◆ **Dataset items**:
╔══

theorem pv_altLoop_acc (number : Int) : ∀ (fuel : Nat) (width : Int) (acc : List Int),
    pvAltLoop fuel number width acc = acc ++ pvAltLoop fuel number width [] := by
  intro fuel
  induction fuel with
  | zero => intro width acc; simp [pvAltLoop]
  | succ fuel ih =>
    intro width acc
    simp only [pvAltLoop]
    split_ifs with h
    · rw [pv_fold_block number _ _ acc, pv_fold_block number _ _ []]
      rw [ih _ (acc ++ _), ih _ ([] ++ _)]
      simp
    · simp
theorem pv_block_mem (number width : Int) (hw : 1 ≤ width) (x : Int) :
    (x ∈ ((PySem.List.pyRange ((10 : Int) ^ (width - 1).toNat) ((10 : Int) ^ width.toNat) 1).filter
        (fun half => decide (pvMirrorGo half.toNat half (PySem.Int.floordiv half 10) ≤ number))).map
        (fun half => pvMirrorGo half.toNat half (PySem.Int.floordiv half 10)))
      ↔ (pvIsPal x = true ∧ 1 ≤ x ∧ x ≤ number ∧
          ((Nat.digits 10 x.toNat).length : Int) = 2 * width - 1) := by
  have hw1 : (width - 1).toNat = width.toNat - 1 := by omega
  set w := width.toNat with hwdef
  have hwge : 1 ≤ w := by omega
  constructor
  · intro hx
    obtain ⟨half, hmem, heq⟩ := List.mem_map.mp hx
    obtain ⟨hrange, hdec⟩ := List.mem_filter.mp hmem
    obtain ⟨hlo, hhi⟩ := PySem.List.mem_pyRange_one.mp hrange
    rw [hw1] at hlo
    obtain ⟨hp1, hp2, hp3⟩ := pv_mirror_props w half hlo hhi
    rw [heq] at hp1 hp2 hp3
    refine ⟨hp1, hp3, ?_, ?_⟩
    · rw [← heq]; exact decide_eq_true_eq.mp hdec
    · rw [hp2]; omega
  · rintro ⟨hpal, hx1, hxn, hlen⟩
    have hlenN : (Nat.digits 10 x.toNat).length = 2 * w - 1 := by omega
    obtain ⟨half, hlo, hhi, heq⟩ := pv_exists_half x w hwge hpal hx1 hlenN
    apply List.mem_map.mpr
    refine ⟨half, List.mem_filter.mpr ⟨PySem.List.mem_pyRange_one.mpr ⟨by rw [hw1]; exact hlo, hhi⟩, by
      rw [heq]; simpa using hxn⟩, heq⟩
theorem pv_altLoop_mem (number : Int) : ∀ (fuel : Nat) (width : Int), 1 ≤ width →
    (number + 1 - width).toNat < fuel →
    ∀ x, x ∈ pvAltLoop fuel number width [] ↔
      (pvIsPal x = true ∧ 1 ≤ x ∧ x ≤ number ∧
        2 * width - 1 ≤ ((Nat.digits 10 x.toNat).length : Int)) := by
  intro fuel
  induction fuel with
  | zero => intro width h1 h2 x; omega
  | succ fuel ih =>
    intro width h1 hfu x
    have hpowcast : ((10 ^ (2 * width - 2).toNat : Nat) : Int) = (10 : Int) ^ (2 * width - 2).toNat := by
      push_cast; ring
    simp only [pvAltLoop]
    by_cases hcond : (10 : Int) ^ (2 * width - 2).toNat ≤ number
    · rw [if_pos hcond]
      rw [pv_fold_block number _ _ []]
      rw [pv_altLoop_acc]
      simp only [List.nil_append, List.mem_append]
      have hwle := pv_le_ten_pow width
      rw [ih (width + 1) (by omega) (by omega) x]
      rw [pv_block_mem number width h1 x]
      constructor
      · rintro (⟨hp, h2, h3, h4⟩ | ⟨hp, h2, h3, h4⟩)
        · exact ⟨hp, h2, h3, by omega⟩
        · exact ⟨hp, h2, h3, by omega⟩
      · rintro ⟨hp, h2, h3, h4⟩
        have hpar : (Nat.digits 10 x.toNat).length % 2 = 1 := by
          have := hp
          simp only [pvIsPal, Bool.and_eq_true, beq_iff_eq] at this
          exact this.2
        rcases (by omega : ((Nat.digits 10 x.toNat).length : Int) = 2 * width - 1 ∨
            2 * (width + 1) - 1 ≤ ((Nat.digits 10 x.toNat).length : Int)) with hc | hc
        · exact Or.inl ⟨hp, h2, h3, hc⟩
        · exact Or.inr ⟨hp, h2, h3, hc⟩
    · rw [if_neg hcond]
      simp only [List.not_mem_nil, false_iff]
      rintro ⟨hp, h2, h3, h4⟩
      obtain ⟨hlb, -⟩ := pv_len_bounds x h2
      have hmono : (10 : Int) ^ (2 * width - 2).toNat ≤ (10 : Int) ^ ((Nat.digits 10 x.toNat).length - 1) := by
        apply pow_le_pow_right₀ (by norm_num)
        omega
      omega
theorem pv_altLoop_sorted (number : Int) : ∀ (fuel : Nat) (width : Int), 1 ≤ width →
    (pvAltLoop fuel number width []).Pairwise (· < ·) ∧
    ∀ x ∈ pvAltLoop fuel number width [], (10 : Int) ^ (2 * width - 2).toNat ≤ x := by
  intro fuel
  induction fuel with
  | zero => intro width h1; simp [pvAltLoop]
  | succ fuel ih =>
    intro width h1
    simp only [pvAltLoop]
    by_cases hcond : (10 : Int) ^ (2 * width - 2).toNat ≤ number
    · rw [if_pos hcond, pv_fold_block number _ _ [], pv_altLoop_acc]
      simp only [List.nil_append]
      have hw1 : (width - 1).toNat = width.toNat - 1 := by omega
      set w := width.toNat with hwdef
      have hwge : 1 ≤ w := by omega
      obtain ⟨ihp, ihb⟩ := ih (width + 1) (by omega)
      -- bounds of block elements
      have hblock : ∀ x, x ∈ ((PySem.List.pyRange ((10 : Int) ^ (width - 1).toNat)
          ((10 : Int) ^ width.toNat) 1).filter
          (fun half => decide (pvMirrorGo half.toNat half (PySem.Int.floordiv half 10) ≤ number))).map
          (fun half => pvMirrorGo half.toNat half (PySem.Int.floordiv half 10)) →
          (10 : Int) ^ (2 * width - 2).toNat ≤ x ∧ x < (10 : Int) ^ (2 * width - 1).toNat := by
        intro x hx
        obtain ⟨hp, hx1, -, hlen⟩ := (pv_block_mem number width h1 x).mp hx
        obtain ⟨hlb, hub⟩ := pv_len_bounds x hx1
        constructor
        · have he : (Nat.digits 10 x.toNat).length - 1 = (2 * width - 2).toNat := by omega
          rwa [he] at hlb
        · have he : (Nat.digits 10 x.toNat).length = (2 * width - 1).toNat := by omega
          rwa [he] at hub
      constructor
      · rw [List.pairwise_append]
        refine ⟨?_, ihp, ?_⟩
        · rw [List.pairwise_map]
          apply List.Pairwise.imp_of_mem ?_
            ((PySem.List.pairwise_lt_pyRange_one _ _).filter _)
          intro a b ha hb hlt
          have hma := PySem.List.mem_pyRange_one.mp (List.mem_of_mem_filter ha)
          have hmb := PySem.List.mem_pyRange_one.mp (List.mem_of_mem_filter hb)
          rw [hw1] at hma hmb
          exact pv_mirror_mono w a b hma.1 hma.2 hmb.1 hmb.2 hlt
        · intro a ha b hb
          have h1a := (hblock a ha).2
          have h2b := ihb b hb
          have hmono : (10 : Int) ^ (2 * width - 1).toNat ≤ (10 : Int) ^ (2 * (width + 1) - 2).toNat := by
            apply pow_le_pow_right₀ (by norm_num)
            omega
          omega
      · intro x hx
        rcases List.mem_append.mp hx with hx | hx
        · exact (hblock x hx).1
        · have := ihb x hx
          have hmono : (10 : Int) ^ (2 * width - 2).toNat ≤ (10 : Int) ^ (2 * (width + 1) - 2).toNat := by
            apply pow_le_pow_right₀ (by norm_num)
            omega
          omega
    · rw [if_neg hcond]
      simp
theorem pv_sorted_ext : ∀ (l₁ l₂ : List Int), l₁.Pairwise (· < ·) → l₂.Pairwise (· < ·) →
    (∀ x, x ∈ l₁ ↔ x ∈ l₂) → l₁ = l₂ := by
  intro l₁
  induction l₁ with
  | nil =>
    intro l₂ _ _ h
    cases l₂ with
    | nil => rfl
    | cons b bs => have := (h b).mpr (by simp); simp at this
  | cons a as ih =>
    intro l₂ h1 h2 hmem
    cases l₂ with
    | nil => have := (hmem a).mp (by simp); simp at this
    | cons b bs =>
      rw [List.pairwise_cons] at h1 h2
      have hab : a = b := by
        rcases List.mem_cons.mp ((hmem a).mp (by simp)) with h | h
        · exact h
        · rcases List.mem_cons.mp ((hmem b).mpr (by simp)) with h' | h'
          · omega
          · have := h2.1 a h
            have := h1.1 b h'
            omega
      subst hab
      congr 1
      apply ih bs h1.2 h2.2
      intro x
      constructor
      · intro hx
        have hax := h1.1 x hx
        rcases List.mem_cons.mp ((hmem x).mp (by simp [hx])) with h | h
        · omega
        · exact h
      · intro hx
        have hax := h2.1 x hx
        rcases List.mem_cons.mp ((hmem x).mpr (by simp [hx])) with h | h
        · omega
        · exact h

╚══

◆ **INSTRUCTIONS FOR THE TASK**:
Transcribe the records above exactly, beginning at the line that contains "split_ifs with h" and ending with the line that contains "theorem pv_block_mem (number", both included, and nothing else.

◆ **ANSWER FOR THIS EXERCISE**:
    split_ifs with h
    · rw [pv_fold_block number _ _ acc, pv_fold_block number _ _ []]
      rw [ih _ (acc ++ _), ih _ ([] ++ _)]
      simp
    · simp
theorem pv_block_mem (number width : Int) (hw : 1 ≤ width) (x : Int) :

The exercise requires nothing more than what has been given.